SECRETARY’S  REPORT AND COMMENTS                 Jo Nelhams

 

The Society’s 50th Annual General Meeting was held on Tuesday 14th June 2011 at 8pm in Avenue House.  The Chairman, Don Cooper, introduced the President, Harvey Sheldon, who chaired the meeting.  There were 33 members present and apologies were received from a further 10 members.  The Annual Report and Accounts were presented to the meeting. The Treasurer showed that there was a shortfall between the current subscription and the basic costs of running the Society, though it is financially sound due to the legacy left by Ted Sammes.  Various points were made as to how to close this gap in income and expenditure and members were asked to submit any suggestions to the Committee for further discussion.  The Officers remained unchanged and were duly elected.  Nine members of the Committee offered themselves for re-election and were also duly elected.

 

A reminder of who is who on the elected committee:

Chairman:                                Don Cooper

Vice- Chairman:                      Peter Pickering           

Hon. Treasurer:                       Jim Nelhams

Hon. Secretary:                       Jo Nelhams

Hon. Membership Secretary:  Stephen Brunning

Committee:                             Vicki Baldwin, Bill Bass, Andrew Coulson, Eric Morgan, June

                                                Porges, Mary Rawitzer, Andrew Selkirk, Tim Wilkins, Sue Willetts.

 

The Chairman explained the circumstances that led to the withdrawal of HADAS from the proposal to be involved with the running of Church Farmhouse Museum. The museum is now closed and its future is unknown. He said HADAS would continue to monitor the situation and endeavour to keep it in the public eye.  Harvey Sheldon said that the manner of its closure, and the lack of a local museum in Barnet, equivalent in population to a small town, should and would be taken up by LAMAS (London & Middlesex Archaeological Society) in which he and Don were both involved.  
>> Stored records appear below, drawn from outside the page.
-- the core: A's scan equals B's table-based selection on equal-length overlap lists
theorem pv_core (ao bo co : List Char) (h1 : ao.length = bo.length) (h2 : bo.length = co.length) :
    ((PySem.List.enumerate ao 0).foldl
        (fun (st : Int × Int × Int) p =>
          let b1 := if pvEqIdx bo co p.1 then st.1 - 1 else st.1
          let b2 := if pvEqAt p.2 co p.1 then b1 + 1 else b1
          if b2 ≥ st.2.1 then (b2, b2, p.1) else (b2, st.2.1, st.2.2))
        (((PySem.List.enumerate bo 0).foldl
            (fun acc p => if pvEqAt p.2 co p.1 then acc + 1 else acc) (0 : Int)),
         ((PySem.List.enumerate bo 0).foldl
            (fun acc p => if pvEqAt p.2 co p.1 then acc + 1 else acc) (0 : Int)), (0 : Int))).2.2
      = (let prefA := ((ao.zip co).foldl
            (fun (st : Int × List Int) p =>
              let t := st.1 + (if p.1 == p.2 then (1 : Int) else 0)
              (t, st.2 ++ [t])) ((0 : Int), ([] : List Int))).2
         let sufB := (((bo.zip co).reverse.foldl
            (fun (st : Int × List Int) p =>
              let t := st.1 + (if p.1 == p.2 then (1 : Int) else 0)
              (t, st.2 ++ [t])) ((0 : Int), [(0 : Int)])).2).reverse
         let best0 := PySem.List.pyGetD sufB 0 0
         ((PySem.List.enumerate (prefA.zip (PySem.List.slice sufB (some 1) none)) 0).foldl
            (fun (st : Int × Int) q =>
              if q.2.1 + q.2.2 ≥ st.1 then (q.2.1 + q.2.2, q.1) else st)
            (best0, (0 : Int))).2) := by
  have hz1 : (ao.zip co).length = (bo.zip co).length := by
    simp [List.length_zip, h1, h2]
  have hbase : (PySem.List.enumerate bo (0:Int)).foldl
      (fun acc p => if pvEqAt p.2 co p.1 then acc + 1 else acc) (0:Int) = pvCnt (bo.zip co) := by
    have := pv_base_eq co bo co 0 0 rfl h2
    simpa using this
  rw [hbase]
  have hA := pv_mainA_eq bo co ao bo co 0 (pvCnt (bo.zip co), pvCnt (bo.zip co), 0) rfl rfl h1 h2
  push_cast at hA
  rw [hA, pv_refA]
  have hbest : PySem.List.pyGetD (pvSufL (bo.zip co)) 0 0 = pvCnt (bo.zip co) := by
    rw [pv_sufL_cons (bo.zip co)]
    exact PySem.List.pyGetD_zero_cons _ _ _
  have hsuf2 : ([(0:Int)] ++ pvPrefL (bo.zip co).reverse 0).reverse = pvSufL (bo.zip co) := by
    have ha := pv_suf_eq (bo.zip co)
    rw [pv_pref_eq (bo.zip co).reverse 0 [0]] at ha
    have hb := congrArg Prod.snd ha
    simp only at hb
    rw [hb, List.reverse_reverse]
  have hsc := pv_scores_eq (ao.zip co) (bo.zip co) 0 0 hz1
  rw [zero_add] at hsc
  simp only [pv_pref_eq, List.nil_append, hsuf2, hbest, PySem.List.slice_from_one]
  rw [pv_refB, ← hsc]
-- pv_equiv track=rewrite | github.com/ErinC123/Algorithm | 205. Isomorphic Strings.py | geneNum
-- ===== SOURCE A (Python) =====
-- def geneNum(str):
--         nums = []
--         hash = {}
--         for i in range(len(str)):
--             if str[i] not in hash:
--                 nums.append(i)
--                 hash[str[i]] = i
--             else:
--                 nums.append(hash[str[i]])
--         return nums
-- ===== SOURCE B (Python) =====
-- def geneNum(str):
--     # Pass 1: map each character to its first-occurrence index.
--     first = {}
--     for i, c in enumerate(str):
--         if c not in first:
--             first[c] = i
--     # Pass 2: emit the canonical form from the completed table.
--     return [first[c] for c in str]
-- ===== Notes on version B (the rewrite author's own statement) =====
-- stated objective: alternative
-- what changed: A interleaves table-building and output in one fused loop appending to nums; B first builds the full first-occurrence dict in one pass, then emits the output as a separate map over the string using the completed table.
import Mathlib
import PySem

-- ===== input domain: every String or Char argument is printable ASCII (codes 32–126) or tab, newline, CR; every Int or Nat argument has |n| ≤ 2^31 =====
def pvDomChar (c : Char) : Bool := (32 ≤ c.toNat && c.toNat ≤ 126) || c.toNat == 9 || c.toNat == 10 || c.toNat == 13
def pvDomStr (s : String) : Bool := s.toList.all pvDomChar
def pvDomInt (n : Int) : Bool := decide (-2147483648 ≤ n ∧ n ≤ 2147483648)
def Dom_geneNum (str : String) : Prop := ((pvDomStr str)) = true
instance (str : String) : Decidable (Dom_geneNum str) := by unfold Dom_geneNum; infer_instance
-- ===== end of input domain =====

-- B builds the first-occurrence dict in one pass and then emits the output in a
-- separate map over the string, instead of A's single fused loop.

-- ===== PORT A =====
-- one loop: append to nums while populating hash
def geneNum (str : String) : List Int :=
  ((PySem.List.enumerate str.toList).foldl
    (fun (st : List Int × PySem.Dict Char Int) (p : Int × Char) =>
      if st.2.contains p.2 = false then
        (st.1 ++ [p.1], st.2.insert p.2 p.1)
      else
        (st.1 ++ [st.2.getD p.2 0], st.2))   -- hash[str[i]]: key present, getD exact
    ([], PySem.Dict.empty)).1

-- ===== PORT B =====
-- pass 1: first-occurrence table
def geneNumFirst (str : String) : PySem.Dict Char Int :=
  (PySem.List.enumerate str.toList).foldl
    (fun (d : PySem.Dict Char Int) (p : Int × Char) =>
      if d.contains p.2 = false then d.insert p.2 p.1 else d)
    PySem.Dict.empty

-- pass 2: emit via the completed table (first[c]: key always present, getD exact)
def geneNum_alt (str : String) : List Int :=
  str.toList.map (fun c => (geneNumFirst str).getD c 0)

-- ===== PRECONDITION & SPEC =====
def Spec_geneNum (str : String) (out : List Int) : Prop := out = geneNum_alt str
instance (str : String) (out : List Int) : Decidable (Spec_geneNum str out) := by unfold Spec_geneNum; infer_instance

-- ===== CLAIM (what is proved, stated in full; the proofs are below) =====
def Claim_equal_geneNum : Prop := ∀ (str : String), Dom_geneNum str → Spec_geneNum str (geneNum str)

-- ===== LEMMAS AND PROOFS =====

-- entries already in the dict survive B's build loop unchanged
theorem pvBuild_get?_mono (l : List (Int × Char)) :
    ∀ (d : PySem.Dict Char Int) (c : Char) (v : Int), d.get? c = some v →
    (l.foldl (fun (d : PySem.Dict Char Int) (p : Int × Char) =>
        if d.contains p.2 = false then d.insert p.2 p.1 else d) d).get? c = some v := by
  induction l with
  | nil => intro d c v h; simpa using h
  | cons p l ih =>
    intro d c v h
    simp only [List.foldl_cons]
    by_cases hc : d.contains p.2 = false
    · simp only [hc, reduceIte]
      apply ih
      have hne : c ≠ p.2 := by
        intro he
        rw [PySem.Dict.contains_eq_isSome_get?, ← he, h] at hc
        simp at hc
      rw [PySem.Dict.get?_insert_of_ne _ _ hne, h]
    · simp only [hc]
      exact ih d c v h

-- A's fused loop = (prefix-output via the final dict, the final dict)
theorem pvLoop_eq (l : List (Int × Char)) :
    ∀ (nums : List Int) (d : PySem.Dict Char Int),
    (l.foldl (fun (st : List Int × PySem.Dict Char Int) (p : Int × Char) =>
        if st.2.contains p.2 = false then (st.1 ++ [p.1], st.2.insert p.2 p.1)
        else (st.1 ++ [st.2.getD p.2 0], st.2)) (nums, d))
    = (nums ++ l.map (fun p =>
        (l.foldl (fun (d : PySem.Dict Char Int) (p : Int × Char) =>
            if d.contains p.2 = false then d.insert p.2 p.1 else d) d).getD p.2 0),
       l.foldl (fun (d : PySem.Dict Char Int) (p : Int × Char) =>
            if d.contains p.2 = false then d.insert p.2 p.1 else d) d) := by
  induction l with
  | nil => intro nums d; simp
  | cons p l ih =>
    intro nums d
    simp only [List.foldl_cons, List.map_cons]
    cases hc : d.contains p.2 with
    | false =>
      simp only [if_true]
      rw [ih]
      have hfin : (l.foldl (fun (d : PySem.Dict Char Int) (p : Int × Char) =>
          if d.contains p.2 = false then d.insert p.2 p.1 else d) (d.insert p.2 p.1)).getD p.2 0 = p.1 := by
        have h := pvBuild_get?_mono l (d.insert p.2 p.1) p.2 p.1
          (PySem.Dict.get?_insert_self _ _ _)
        exact PySem.Dict.getD_of_get?_eq_some _ _ h
      rw [hfin, List.append_assoc]
      rfl
    | true =>
      simp only [Bool.true_eq_false, if_false]
      rw [ih]
      have hsome : ∃ v, d.get? p.2 = some v := by
        rw [PySem.Dict.contains_eq_isSome_get?] at hc
        cases h : d.get? p.2 with
        | none => rw [h] at hc; simp at hc
        | some v => exact ⟨v, rfl⟩
      obtain ⟨v, hv⟩ := hsome
      have hfin : (l.foldl (fun (d : PySem.Dict Char Int) (p : Int × Char) =>
          if d.contains p.2 = false then d.insert p.2 p.1 else d) d).getD p.2 0 = v :=
        PySem.Dict.getD_of_get?_eq_some _ _ (pvBuild_get?_mono l d p.2 v hv)
      rw [hfin, PySem.Dict.getD_of_get?_eq_some _ _ hv, List.append_assoc]
      rfl

-- ===== VERDICT (by name: the statement is the Claim_ definition above) =====
theorem geneNum_spec : Claim_equal_geneNum := by
  intro str _
  unfold Spec_geneNum geneNum geneNum_alt geneNumFirst
  rw [pvLoop_eq]
  simp only [List.nil_append]
  have := PySem.List.map_snd_enumerate str.toList 0
  calc (PySem.List.enumerate str.toList).map (fun p =>
        ((PySem.List.enumerate str.toList).foldl (fun (d : PySem.Dict Char Int) (p : Int × Char) =>
            if d.contains p.2 = false then d.insert p.2 p.1 else d) PySem.Dict.empty).getD p.2 0)
      = ((PySem.List.enumerate str.toList).map (·.2)).map (fun c =>
        ((PySem.List.enumerate str.toList).foldl (fun (d : PySem.Dict Char Int) (p : Int × Char) =>
            if d.contains p.2 = false then d.insert p.2 p.1 else d) PySem.Dict.empty).getD c 0) := by
        rw [List.map_map]; rfl
    _ = _ := by rw [this]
The meeting was followed by a recording of the first lecture given by the founder of HADAS,

Themistocles Constantinides, which was very entertaining and informative and was well received by all who heard it.  (For those who missed it, there will be a further chance to hear it at the celebratory party on August 7th).

  

 Some HADAS Members listening intently to the founder's lecture at the AGM   Photo: Stephen Brunning

HADAS LECTURE 10 MAY 2011                             Report by Sylvia Javes

The Influence of Effluent

The history of the rescue and restoration of a beam engine used to pump sewage in Tottenham was the subject of a very interesting talk given by Ken Brereton on 10th May. 

 

In the early 19th century, Tottenham was still a small rural village, but by the mid-1840s rapid expansion was causing serious public health problems due to sewage being discharged into local rivers, the Moselle and the Lea.  In 1850 the newly formed Local Board of Health set up a public water supply and sewage disposal works.  This was at Markfield Road, Page Green. The initial works consisted of a 45hp steam engine to lift the incoming sewage and discharge it into two deposit tanks. The effluent would then flow to the sand filters alongside. On leaving the last filter bed the clear liquor would pass down the effluent race to the River Lea. The site included two workmen’s cottages. 

 

This worked well until 1858 when further population growth left sewage overflowing into the Lea. By 1866 the situation was so bad that Tottenham was accused of causing the deaths of 4,000 people in a cholera epidemic. Some minor improvements, including a new sewer at Hornsey, alleviated some problems, but as the population increased still more in the 1870s things became worse again. Meanwhile in London Bazalgette had built his great system of sewers that took sewage away from the city and discharged it further down the Thames.

 

In 1885 the Lea was badly polluted, and it was decided that a larger pump and larger settlement tanks must be built.  Wood Bros of Sowerby Bridge, Yorkshire, received the contract to make and build the engine. By January 1886 the engine house was completed and all parts of the engine were on site. On the 12th July 1888 the 100hp engine came into use. The total cost of the engine and foundations was £4722. When running at 16rpm the engine pumped up to 4 million gallons of sewage in a 24 hour period. In 1893 the Lea was declared clean.  In 1905, triple expansion Worthington engines were brought in, and the beam engine was relegated to standby duty for storm water pumping.

 

During the Second World War, the site was still in operation. The land contained a pig farm, which remained until the early 1960s, but in 1964 the site was finally closed, when incoming sewers were diverted elsewhere.   The engine house, containing the beam engine, was bricked up.  Apart from a small building used for children’s activities, the site became a dumping ground.   In 2002 Haringey Council began to landscape the site to turn it into a park. From 2006, with help from the Heritage Lottery Fund, the engine house was refurbished and volunteers worked on restoring the beam engine, and in 2010 the engine was again in steam, but now using oil, not coal to fire it. 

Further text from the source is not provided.